Creer, esperar, amar


En cada Pascua Jesucristo sale a mi encuentro y vuelve a preguntarme en medio de las alegrías y los dolores cotidianos de tantos hermanos: ¿crees?, ¿esperas?, ¿amas?


Optar por la defensa de la dignidad de cada persona implica tolerar la tensión entre lo posible y lo imposible, y sostener a los hermanos en el dolor hasta convertirlo en coraje para seguir viviendo. No es sencillo hacer un alto en el camino y responder con detenimiento a esta pregunta: “¿Quién dice la gente que soy Yo?” (Mc 8,29). No es fácil recoger el “espíritu” que me ha movido durante estos años. Intentaré compartir mi experiencia a partir de la metáfora de las encrucijadas. Ellas se nos presentan a lo largo de la vida como la percepción extensa e intensa del cruce de caminos en los que debemos volver a elegir entre nihilidad-fe, imposibles-posibles, límites-fronteras. En este cruce quisiera que se ubicara mi testimonio.

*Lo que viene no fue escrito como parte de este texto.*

-- pv_equiv track=rewrite | github.com/Ivan1248/irap-vietnam-360 | irap_video_cutting/shared/stem_index.py | _lookup_by_prefix
-- ===== SOURCE A (Python) =====
-- from typing import Dict, Set
--
-- def _lookup_by_prefix(
--     stem_index: Dict[str, str],
--     prefix: str,
-- ) -> tuple[str, str] | None:
--     """
--     Look up a video by exact stem or unambiguous prefix.
--
--     Returns ``(matched_stem, path)`` on success, or ``None`` if the prefix
--     matches zero or more than one stem.
--     """
--     # Exact match — fast path.
--     if prefix in stem_index:
--         return prefix, stem_index[prefix]
--
--     matches = [(s, p) for s, p in stem_index.items() if s.startswith(prefix)]
--     if len(matches) == 1:
--         return matches[0]
--     return None
-- ===== SOURCE B (Python) =====
-- def _lookup_by_prefix(
--     stem_index,
--     prefix,
-- ):
--     """Sorted-key binary search: keys starting with ``prefix`` form a
--     contiguous block beginning at the first key >= prefix, so after the
--     search only two positions need inspecting."""
--     keys = sorted(stem_index)
--     lo, hi = 0, len(keys)
--     while lo < hi:
--         mid = (lo + hi) // 2
--         if keys[mid] < prefix:
--             lo = mid + 1
--         else:
--             hi = mid
--     if lo == len(keys) or not keys[lo].startswith(prefix):
--         return None
--     if keys[lo] == prefix:
--         return prefix, stem_index[prefix]
--     if lo + 1 < len(keys) and keys[lo + 1].startswith(prefix):
--         return None
--     return keys[lo], stem_index[keys[lo]]
-- ===== Notes on version B (the rewrite author's own statement) =====
-- stated objective: alternative
-- what changed: Replaces A's dict membership test plus full linear filter scan with sorting the keys once and binary-searching for the first key >= prefix: the prefix matches form a contiguous block there, so only the two keys at that position are inspected (exact match, unique match, or ambiguity).
import Mathlib
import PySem

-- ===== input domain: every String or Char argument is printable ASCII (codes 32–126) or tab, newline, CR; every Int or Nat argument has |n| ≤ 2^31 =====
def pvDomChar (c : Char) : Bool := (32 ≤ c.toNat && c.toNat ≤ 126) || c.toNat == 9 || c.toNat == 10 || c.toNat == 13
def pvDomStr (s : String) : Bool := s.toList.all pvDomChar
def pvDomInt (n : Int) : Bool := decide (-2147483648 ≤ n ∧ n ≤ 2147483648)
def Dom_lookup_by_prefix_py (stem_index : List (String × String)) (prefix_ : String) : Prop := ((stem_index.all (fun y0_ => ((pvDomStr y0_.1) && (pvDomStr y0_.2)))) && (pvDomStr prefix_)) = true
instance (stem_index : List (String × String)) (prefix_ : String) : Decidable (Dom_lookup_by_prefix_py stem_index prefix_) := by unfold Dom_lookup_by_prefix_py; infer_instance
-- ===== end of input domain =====

-- B replaces A's full linear scan by one sort plus a binary search: the keys starting
-- with the prefix form a contiguous block of the sorted key list beginning at the first
-- key ≥ prefix, so only the two keys at that position need inspecting.

-- ===== PORT A =====
def lookup_by_prefix_py (stem_index : List (String × String)) (prefix_ : String) : Option (String × String) :=
  match List.lookup prefix_ stem_index with
  | some v => some (prefix_, v)
  | none =>
    let ms := stem_index.filter (fun sp => PySem.Str.startswith sp.1 prefix_)
    if ms.length = 1 then ms.head? else none

-- ===== PORT B =====
-- Source B's hand-written bisect_left loop (the bisect module is not imported by the
-- original file, so B hand-writes the loop); keys[mid] is always in range when the
-- loop body runs, so getD is exact there.
def pvBisect (keys : List String) (prefix_ : String) (lo hi : Nat) : Nat :=
  if lo < hi then
    if keys.getD ((lo + hi) / 2) "" < prefix_ then pvBisect keys prefix_ ((lo + hi) / 2 + 1) hi
    else pvBisect keys prefix_ lo ((lo + hi) / 2)
  else lo
termination_by hi - lo
decreasing_by all_goals omega

def lookup_by_prefix_py_alt (stem_index : List (String × String)) (prefix_ : String) : Option (String × String) :=
  let keys := PySem.List.sorted (stem_index.map Prod.fst) (fun s => s) false
  let lo := pvBisect keys prefix_ 0 keys.length
  match keys[lo]? with
  | none => none                              -- lo == len(keys)
  | some k =>
    if PySem.Str.startswith k prefix_ = false then none
    else if k = prefix_ then (List.lookup prefix_ stem_index).map (fun v => (prefix_, v))
    else
      match keys[lo + 1]? with
      | some k2 =>
        if PySem.Str.startswith k2 prefix_ then none
        else (List.lookup k stem_index).map (fun v => (k, v))
      | none => (List.lookup k stem_index).map (fun v => (k, v))

-- ===== PRECONDITION & SPEC =====
def Spec_lookup_by_prefix_py (stem_index : List (String × String)) (prefix_ : String) (out : Option (String × String)) : Prop := out = lookup_by_prefix_py_alt stem_index prefix_
instance (stem_index : List (String × String)) (prefix_ : String) (out : Option (String × String)) : Decidable (Spec_lookup_by_prefix_py stem_index prefix_ out) := by unfold Spec_lookup_by_prefix_py; infer_instance

-- ===== CLAIM (what is proved, stated in full; the proofs are below) =====
def Claim_equal_lookup_by_prefix_py : Prop := ∀ (stem_index : List (String × String)) (prefix_ : String), Dom_lookup_by_prefix_py stem_index prefix_ → Spec_lookup_by_prefix_py stem_index prefix_ (lookup_by_prefix_py stem_index prefix_)

-- ===== LEMMAS AND PROOFS =====

-- A prefix of s is lexicographically ≤ s.
theorem pvNotLtOfPrefix : ∀ (p s : List Char), p <+: s → ¬ List.Lex (· < ·) s p := by
  intro p
  induction p with
  | nil => intro s _ h; cases h
  | cons c p' ih =>
    intro s hp h
    obtain ⟨r, hr⟩ := hp
    subst hr
    cases h with
    | rel h => exact lt_irrefl _ h
    | cons h => exact ih _ ⟨r, rfl⟩ h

Convencida de la necesidad de compartir la fe, mi memoria volvió al evangelio de Marcos. Más precisamente a la profesión de fe de Pedro. El texto se inicia con la descripción de la escena de Jesús con sus discípulos que van caminando (Mc 8,27). Sin pretender hacer una exégesis del texto, quisiera detenerme a reflexionar dos puntos: la pregunta ¿quién dicen que soy Yo?, y la enseñanza de Jesús. Parto de la certeza de que todos, en algún momento hemos vivido un encuentro semejante al de las “cuatro de la tarde” (Jn 1,39) que nos ha cambiado la vida de fe. Elijo compartir uno de esos encuentros. Ocurrió en 1987. Más precisamente durante la visita del papa Juan Pablo II a la Argentina. Recuerdo haber seguido con atención sus viajes y participado de la multitudinaria manifestación y misa en la avenida 9 de Julio. Eran tiempos de libertad, de euforia juvenil, de participación social, política, religiosa. Eran tiempos de opciones importantes. De aquel momento guardo para mí, como una invitación, un mandato o testamento espiritual la exhortación pronunciada en Viedma: “Que nadie se sienta tranquilo mientras haya en vuestra patria un hombre, una mujer, un niño, un anciano, un enfermo, ¡un hijo de Dios!, cuya dignidad humana y cristiana no sea respetada y amada” (1). El viernes por la mañana, de camino a un barrio al sur de la Ciudad de Buenos Aires, me sorprendí sorteando bolsas de basura que no llegaron hasta la quema, ubicada en el centro de la villa. De las bolsas negras de consorcio, abiertas y amontonadas, emanaba un olor nauseabundo. Intentando escapar de este escenario, evitando dar con las ratas que merodeaban por los zanjones y con los caballos que pretendían pastar en los cordones de la vereda, tropecé con una bolsa en la que un chico dormía, posiblemente cansado de “cirujear” en la calle y en la vida. No podía creer lo que veía. Él estaba ahí. Dormía.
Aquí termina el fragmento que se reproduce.